Natural language processing operating characteristics for the detection of pulmonary embolism by computed tomography (A), ventilation/perfusion scan (B), comprehensive ultrasound (C), and computed tomography + ventilation/perfusion scan (D).
When the performance of NLP was assessed for the ascertainment of DVT among patients that received comprehensive ultrasound, NLP yielded a sensitivity of 96.1% (95% CI 87-99.9), a specificity of 98.8% (95%CI 97.7-99.6), and a positive and negative predictive value of 95.1% (95%CI 90.2-98.4) and 99% (95%CI 96.5-99.9); respectively (Figure 2D).
The distributions of the proportions surrounding the point estimates are not normative and is graphically represented in Figure 2.
Discussion
We report that our ability to reliably ascertain the outcome of VTE using various modalities including CTPA, CT of the chest/abdomen/pelvis, CT of the thorax, V/Q scan, and CUS of the upper or lower extremities is generally excellent. The detection of VTE in a reliable standardized fashion can enhance patient care, facilitate system-wide interventions to improve quality, enhance a system’s reputation, and reduce medical cost. Reliable electronic tools that can perform this case identification should enhance patient care improvement efforts. Our observations affirm that upon electing a new EMR we have successfully introduced NLP technology for the outcome of VTE. The operating characteristics that we observed in this study are not dissimilar from the performance that we observed by the NLP tool in the legacy EMR.
While historically the performance of NLP has been compared with ICD codes representative of thrombotic outcomes for accuracy, we elected to report the performance of NLP comparing with manual chart review. To optimally report the performance of our NLP tool and calculate a negative predictive value, we selected random studies that were ordered for the clinical suspicion of VTE in which VTE was refuted. When proportions are close to 1 (or 0) the likely values are not symmetric around the point estimate. For this reason we provide plots of the full posterior distributions (Figures 1 and 2) to show the likelihood of various values in addition to the credible (confidence) interval. We report with a good degree of certainty that we are not missing thrombotic events given our observed NPV = 99%. Additionally, while we report the confidence intervals surrounding the point estimates of the operating characteristics of NLP, inspection of the posterior distribution demonstrates a greater probability that the performance is more favorable. This is evidenced by the asymmetric distributions of the credible intervals skewed to the right in Figures 1 and 2.

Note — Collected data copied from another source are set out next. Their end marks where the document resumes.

-- outer loop acts pointwise
lemma outer_fold_spec (g : List (List Char)) (cols : List Int) :
    ∀ (curr : List Int) (ng : List (List Char)), curr.length = g.length → ng.length = g.length →
      (outerFold g cols (curr, ng)).1.length = g.length ∧
      (outerFold g cols (curr, ng)).2.length = g.length ∧
      ∀ j, j < g.length →
        ((outerFold g cols (curr, ng)).1.getD j 0, (outerFold g cols (curr, ng)).2.getD j [])
          = cols.foldl (fun s col => stepChar (g.getD j []) col s) (curr.getD j 0, ng.getD j []) := by
  induction cols with
  | nil =>
    intro curr ng h1 h2
    exact ⟨h1, h2, fun j hj => rfl⟩
  | cons col cols ih =>
    intro curr ng h1 h2
    obtain ⟨l1, l2, hpt⟩ := inner_fold_spec g col g.length curr ng h1 h2 (le_refl _)
    have hstep : outerFold g (col :: cols) (curr, ng)
        = outerFold g cols (innerFold g col g.length (curr, ng)) := by
      simp [outerFold]
    obtain ⟨m1, m2, hpt2⟩ := ih (innerFold g col g.length (curr, ng)).1
      (innerFold g col g.length (curr, ng)).2 l1 l2
    rw [hstep]
    refine ⟨by simpa using m1, by simpa using m2, ?_⟩
    intro j hj
    have := hpt2 j hj
    simp only [Prod.mk.eta] at this
    rw [this, hpt j hj, if_pos hj]
    rfl

-- ===== VERDICT (by name: the statements are the Claim_ definitions above) =====
theorem tilt_right_spec : Claim_unchanged_tilt_right := by
  intro grid _ hpre hnd
  rcases hpre with ⟨hne, hall⟩
  obtain ⟨r0, rest, rfl⟩ := List.exists_cons_of_ne_nil hne
  set w := r0.toList.length with hwdef
  have hB : tilt_right_alt (r0 :: rest) = (r0 :: rest).map
      (fun row => String.ofList
        (PySem.Chars.join ['#'] ((PySem.Chars.splitOn row.toList ['#']).map fillSeg))) := rfl
  rw [hB]
  set g : List (List Char) := (r0 :: rest).map String.toList with hgdef
  have hlen_g : g.length = (r0 :: rest).length := by rw [hgdef]; simp
  have hrow : ∀ j, j < g.length → w ≤ (g.getD j []).length := by
    intro j hj
    have h1 : g.getD j [] = g[j] := List.getD_eq_getElem _ _ hj
    have h2 : g[j] = ((r0 :: rest)[j]'(by omega)).toList := by
      simp only [hgdef]
      rcases j with _ | j <;> simp
    have h3 := hall ((r0 :: rest)[j]'(by omega)) (List.getElem_mem _)
    rw [h1, h2]
    simpa [hwdef] using h3
  have hsettled : ∀ j, j < g.length → w < (g.getD j []).length →
      pvCanSlideAux false (g.getD j []) = false := by
    intro j hj hlt
    have h1 : g.getD j [] = g[j] := List.getD_eq_getElem _ _ hj
    have h2 : g[j] = ((r0 :: rest)[j]'(by omega)).toList := by
      simp only [hgdef]
      rcases j with _ | j <;> simp
    by_contra hbad
    have htrue : pvCanSlideAux false (g.getD j []) = true :=
      Bool.not_eq_false _ |>.mp hbad
    rcases aux_bad (g.getD j []) false htrue with ⟨seg, hm, hb⟩ | ⟨hfb, _⟩
    · apply hnd
      refine ⟨(r0 :: rest)[j]'(by omega), List.getElem_mem _, ?_, seg, ?_, hb⟩
      · rw [h1, h2] at hlt
        simpa [hwdef] using hlt
      · rw [splitOn_eq_splitH, ← h2, ← h1]
        exact hm
    · cases hfb
  set cols := PySem.List.pyRange ((w : Int) - 1) (-1) (-1) with hcolsdef
  set curr0 := (PySem.List.pyRange 0 (PySem.List.len (r0 :: rest)) 1).map
      (fun _ => PySem.List.len (PySem.List.pyGetD g 0 []) - 1) with hcurr0def
  have e_w : PySem.List.len (PySem.List.pyGetD g 0 []) = (w : Int) := by
    rw [hgdef]
    simp [PySem.List.pyGetD_zero, hwdef]
  have e_w' : (PySem.List.pyGetD g 0 []).length = w := by
    rw [hgdef]
    simp [PySem.List.pyGetD_zero, hwdef]
  have e_h : PySem.List.len (r0 :: rest) = ((r0 :: rest).length : Int) := PySem.List.len_eq _
  have hcurr0len : curr0.length = g.length := by
    rw [hcurr0def, e_h, hlen_g]
    simp [PySem.List.pyRange_zero]
  have hcurr0get : ∀ j, j < g.length → curr0.getD j 0 = (w : Int) - 1 := by
    intro j hj
    rw [hcurr0def, e_h, show ((r0 :: rest).length : Int) = ((g.length : Nat) : Int) by
        rw [hlen_g], PySem.List.pyRange_zero_nat, List.map_map]
    rw [List.getD_eq_getElem _ _ (by simpa using hj)]
    simp [e_w']
  have hA : tilt_right (r0 :: rest) = (outerFold g cols (curr0, g)).2.map String.ofList := by
    unfold tilt_right
    dsimp only
    rw [← hgdef, ← hcurr0def, e_w, ← hcolsdef]
    unfold outerFold
    congr 1
    rw [show (fun st col => (PySem.List.pyRange 0 (PySem.List.len (r0 :: rest)) 1).foldl
          (tiltRightInner g col) st) = (fun st col => innerFold g col g.length st) by
      funext st col
      rw [e_h, show ((r0 :: rest).length : Int) = ((g.length : Nat) : Int) by rw [hlen_g],
        PySem.List.pyRange_zero_nat, List.foldl_map]
      rfl]
  rw [hA]
  obtain ⟨L1, L2, HPT⟩ := outer_fold_spec g cols curr0 g hcurr0len rfl
  have hrowfold : ∀ j, j < g.length →
      (cols.foldl (fun s col => stepChar (g.getD j []) col s) ((w : Int) - 1, g.getD j [])).2
        = settleOut ((g.getD j []).take w) ++ (g.getD j []).drop w := by
    intro j hj
    have hw : w ≤ (g.getD j []).length := hrow j hj
    have hhead : ((g.getD j []).take w).length = w := by
      simp only [List.length_take]; omega
    have hsplit : (g.getD j []).take w ++ (g.getD j []).drop w = g.getD j [] :=
      List.take_append_drop _ _
    have hcols : cols = ((List.range' 0 w).reverse.map (fun k : Nat => (k : Int))) := by
      rw [hcolsdef, PySem.List.pyRange_neg_one_eq_reverse,
        show ((-1 : Int) + 1) = 0 by ring, show ((w : Int) - 1 + 1) = (w : Int) by ring,
        PySem.List.pyRange_zero_nat, ← List.map_reverse, List.range_eq_range']
    have hinv := rowA_inv ((g.getD j []).take w) ((g.getD j []).drop w) w 0 (by omega)
    rw [hhead, hsplit] at hinv
    rw [hcols, hinv]
    simp
  refine List.ext_getElem (by simp [L2, hlen_g]) ?_
  intro i h1 h2
  have hi : i < g.length := by rw [hlen_g]; simpa using h2
  have hpt := congrArg Prod.snd (HPT i hi)
  dsimp only at hpt
  rw [hcurr0get i hi] at hpt
  rw [hrowfold i hi] at hpt
  simp only [List.getElem_map]
  rw [← List.getD_eq_getElem _ ([] : List Char) (by omega), hpt]
  have hgi : g.getD i [] = ((r0 :: rest)[i]'(by omega)).toList := by
    rw [List.getD_eq_getElem _ _ hi]
    simp only [hgdef]
    rcases i with _ | i <;> simp
  set ri := g.getD i [] with hridef
  have hwle : w ≤ ri.length := hrow i hi
  rcases lt_or_eq_of_le hwle with hlt | heq
  · -- longer row: it is settled (else D_ would hold), so both sides leave it unchanged
    have hset : pvCanSlideAux false ri = false := hsettled i hi hlt
    have hBfix : PySem.Chars.join ['#'] ((PySem.Chars.splitOn ri ['#']).map fillSeg) = ri :=
      settled_row ri hset
    have hAfix : settleOut (ri.take w) = ri.take w := by
      rw [← B_row]
      exact settled_row _ (canSlide_take ri false w hset)
    rw [hAfix, List.take_append_drop, ← hgi, hBfix]
  · -- row exactly as wide as row 0: both sides compute settleOut of the whole row
    have htake : ri.take w = ri := List.take_of_length_le (by omega)
    have hdrop : ri.drop w = [] := List.drop_of_length_le (by omega)
    rw [htake, hdrop, List.append_nil, ← hgi, B_row]
-- pv_equiv track=rewrite | github.com/NanProduced/linkding | bookmarks/services/tag_recommendation.py | map_tokens_to_tags
-- ===== SOURCE A (Python) =====
-- def map_tokens_to_tags(tokens: list[str], existing_tags: list[str]) -> dict[str, list[str]]:
--     token_to_tags = {}
--     for token in tokens:
--         matching_tags = []
--         for tag in existing_tags:
--             if token == tag or tag.startswith(token) or token.startswith(tag):
--                 matching_tags.append(tag)
--         if matching_tags:
--             token_to_tags[token] = matching_tags
--     return token_to_tags
-- ===== SOURCE B (Python) =====
-- def map_tokens_to_tags(tokens: list[str], existing_tags: list[str]) -> dict[str, list[str]]:
--     # Inverted prefix index: one pass over the tags registers each tag index
--     # under every prefix of the tag (prefix_index) and under the tag itself
--     # (exact).  Each token then collects its matching tag indices by O(len)
--     # dictionary lookups -- prefix_index[token] gives the tags extending the
--     # token, exact[token[:k]] the tags the token extends -- and the indices,
--     # sorted, reproduce the tags in original order.  No scan over all tags
--     # per token.
--     prefix_index = {}
--     exact = {}
--     for i, tag in enumerate(existing_tags):
--         exact.setdefault(tag, []).append(i)
--         for k in range(len(tag) + 1):
--             prefix_index.setdefault(tag[:k], []).append(i)
--     result = {}
--     for token in tokens:
--         matched = set(prefix_index.get(token, []))
--         for k in range(len(token)):
--             matched.update(exact.get(token[:k], []))
--         if matched:
--             result[token] = [existing_tags[i] for i in sorted(matched)]
--     return result
-- ===== Notes on version B (the rewrite author's own statement) =====
-- stated objective: faster
-- what changed: B builds an inverted index over the tags once (every tag prefix -> list of tag indices, plus tag -> indices), then resolves each token by dictionary lookups on the token and its proper prefixes, sorting the collected indices to restore tag order, instead of A's scan of the whole tag list per token.
import Mathlib
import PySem
-- pv_equiv track=rewrite | github.com/open-e/jdss-api-tools | jdss-api-tools.py | nice_print
-- ===== SOURCE A (Python) =====
-- def nice_print(a_list,html=None):
--     nice_txt = ''
--     for i, item in enumerate(a_list):
--         if (i + 1) % 3:
--             nice_txt += f"{item:30}\t"
--         else:
--             nice_txt += f"{item}\n"
--     return f"<pre>{nice_txt}</pre>" if html else nice_txt
-- ===== SOURCE B (Python) =====
-- def nice_print(a_list, html=None):
--     rows = []
--     for start in range(0, len(a_list), 3):
--         g = a_list[start:start + 3]
--         if len(g) == 3:
--             rows.append(f"{g[0]:30}\t{g[1]:30}\t{g[2]}\n")
--         else:
--             rows.append("".join(f"{x:30}\t" for x in g))
--     nice_txt = "".join(rows)
--     return f"<pre>{nice_txt}</pre>" if html else nice_txt
-- ===== Notes on version B (the rewrite author's own statement) =====
-- stated objective: alternative
-- what changed: Replaces the per-element (i+1)%3 modulo counter with a row-chunked traversal: strides of 3 slice out each row, full rows are emitted as one formatted string and the trailing partial row as padded+tab cells, all joined at the end.
import Mathlib
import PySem

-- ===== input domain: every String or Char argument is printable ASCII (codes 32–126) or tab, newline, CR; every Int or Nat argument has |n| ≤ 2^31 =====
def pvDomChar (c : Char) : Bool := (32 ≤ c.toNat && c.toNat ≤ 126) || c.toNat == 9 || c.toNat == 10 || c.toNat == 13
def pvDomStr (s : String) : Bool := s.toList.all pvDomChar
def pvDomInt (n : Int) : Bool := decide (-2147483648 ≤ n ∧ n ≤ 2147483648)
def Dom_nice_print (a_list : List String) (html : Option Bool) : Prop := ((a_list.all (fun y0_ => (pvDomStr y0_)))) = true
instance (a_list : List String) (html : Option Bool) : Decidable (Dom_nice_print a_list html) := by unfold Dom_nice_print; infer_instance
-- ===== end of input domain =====

-- B replaces A's per-element (i+1)%3 counter with a row-chunked (3-at-a-time) traversal; alternative decomposition, same cost.
-- Strings are handled as List Char (Lean's String primitives are kernel-opaque).

-- f"{s:30}" : left-justify to width 30 with spaces (unchanged if already ≥ 30 chars)
def pvPad30 (s : String) : List Char := s.toList ++ List.replicate (30 - s.toList.length) ' '

-- ===== PORT A =====
-- A's loop body: on index i, pad+tab if (i+1)%3 is nonzero (Python int truthiness), else item+newline
def pvStepA (acc : List Char) (p : Int × String) : List Char :=
  if PySem.Int.mod (p.1 + 1) 3 ≠ 0 then acc ++ pvPad30 p.2 ++ ['\t']
  else acc ++ p.2.toList ++ ['\n']

def nice_print (a_list : List String) (html : Option Bool) : String :=
  let nice_txt := (PySem.List.enumerate a_list 0).foldl pvStepA []
  if html = some true then String.ofList ("<pre>".toList ++ nice_txt ++ "</pre>".toList)
  else String.ofList nice_txt

-- ===== PORT B =====
-- one trailing cell f"{x:30}\t"
def pvCellB (s : String) : List Char := pvPad30 s ++ ['\t']

-- chunked rows: a full group of three becomes one row string; the trailing group of
-- one or two becomes its cells (Source B's join over the partial slice)
def pvRowsB : List String → List Char
  | [] => []
  | [a] => pvCellB a
  | [a, b] => pvCellB a ++ pvCellB b
  | a :: b :: c :: rest =>
      (pvPad30 a ++ ['\t'] ++ pvPad30 b ++ ['\t'] ++ c.toList ++ ['\n']) ++ pvRowsB rest

def nice_print_alt (a_list : List String) (html : Option Bool) : String :=
  let nice_txt := pvRowsB a_list
  if html = some true then String.ofList ("<pre>".toList ++ nice_txt ++ "</pre>".toList)
  else String.ofList nice_txt

-- ===== PRECONDITION & SPEC =====
def Spec_nice_print (a_list : List String) (html : Option Bool) (out : String) : Prop := out = nice_print_alt a_list html
instance (a_list : List String) (html : Option Bool) (out : String) : Decidable (Spec_nice_print a_list html out) := by unfold Spec_nice_print; infer_instance

-- ===== CLAIM (what is proved, stated in full; the proofs are below) =====
def Claim_equal_nice_print : Prop := ∀ (a_list : List String) (html : Option Bool), Dom_nice_print a_list html → Spec_nice_print a_list html (nice_print a_list html)

-- ===== LEMMAS AND PROOFS =====

lemma pvLoop_eq (l : List String) : ∀ (s : Int), s % 3 = 0 → ∀ (acc : List Char),
    (PySem.List.enumerate l s).foldl pvStepA acc = acc ++ pvRowsB l := by
  induction l using pvRowsB.induct with
  | case1 => intro s _ acc; simp [PySem.List.enumerate, pvRowsB]
  | case2 a =>
      intro s hs acc
      have h1 : ¬ (3:Int) ∣ (s + 1) := by omega
      simp [PySem.List.enumerate_cons, PySem.List.enumerate_nil, pvStepA, h1, pvRowsB, pvCellB]
  | case3 a b =>
      intro s hs acc
      have h1 : ¬ (3:Int) ∣ (s + 1) := by omega
      have h2 : ¬ (3:Int) ∣ (s + 1 + 1) := by omega
      simp [PySem.List.enumerate_cons, PySem.List.enumerate_nil, pvStepA, h1, h2, pvRowsB, pvCellB]
  | case4 a b c rest ih =>
      intro s hs acc
      have h1 : ¬ (3:Int) ∣ (s + 1) := by omega
      have h2 : ¬ (3:Int) ∣ (s + 1 + 1) := by omega
      have h3 : (3:Int) ∣ (s + 1 + 1 + 1) := by omega
      simp only [PySem.List.enumerate_cons, List.foldl_cons]
      rw [ih (s + 1 + 1 + 1) (by omega)]
      simp [pvStepA, h1, h2, h3, pvRowsB]

-- ===== VERDICT (by name: the statement is the Claim_ definition above) =====
theorem nice_print_spec : Claim_equal_nice_print := by
  intro a_list html _
  unfold Spec_nice_print nice_print nice_print_alt
  rw [pvLoop_eq a_list 0 (by decide) []]
  simp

The NLP performance that we report is similar to those formerly reported by others. Galvez in a review of 250 charts for the outcome of pediatric DVT reported that their NLP program, Reveal NLP, had a sensitivity of 97.2% and a specificity of 92.5%.1 A university-affiliated healthcare system, not dissimilar to ours, showed that for DVT a 94% sensitivity and a 96% specificity were achieved and for PE a 94% sensitivity and 96% specificity was reported.21 Finally, a study looking at radiology reports to analyze for DVT and PE found similar results, with a 96% sensitivity and a 94% specificity when classifying for both DVT and PE. Subsequent research in this domain may involve enhancement of NLP using machine learning techniques which suggest that even better performance for the detection of thromboembolic disease may be achievable.8
One strength of this study is that we now report the false negative rate based upon review of charts for patients that were suspected of having VTE, however that NLP identified as VTE being absent. This observation informs reassurance that our EMR interrogation tool is not missing thrombosis. Likewise, our analysis provides insight regarding the performance of our NLP in a “real-world” setting, that includes having identified PE ascertained on studies for which PE may not have been the initial diagnosis sought (e.g. CT of the thorax/chest/abdomen/pelvis). While these studies identify PE rarely, we deliberately created our query to be able to report the comparative frequency with which PE was observed in 100 random sample encounters of PE being found. This observation is informative to our learning healthcare system providing additional insight regarding PE events that occur in routine care. Yet, because we wished to deliberately report the operating characteristics of those studies for which VTE is most frequently assessed, CUS, CTPA, and V/Q scan, we generated 100 CUS, 50 CTPA and 50 V/Q scans determined to be negative for thrombosis by NLP. It is for this reason that the distribution of studies on which PE is reported is not normal. Yet, to calculate the positive and negative predictive value, we use CTPA and V/Q scan results for which PE was absent on NLP.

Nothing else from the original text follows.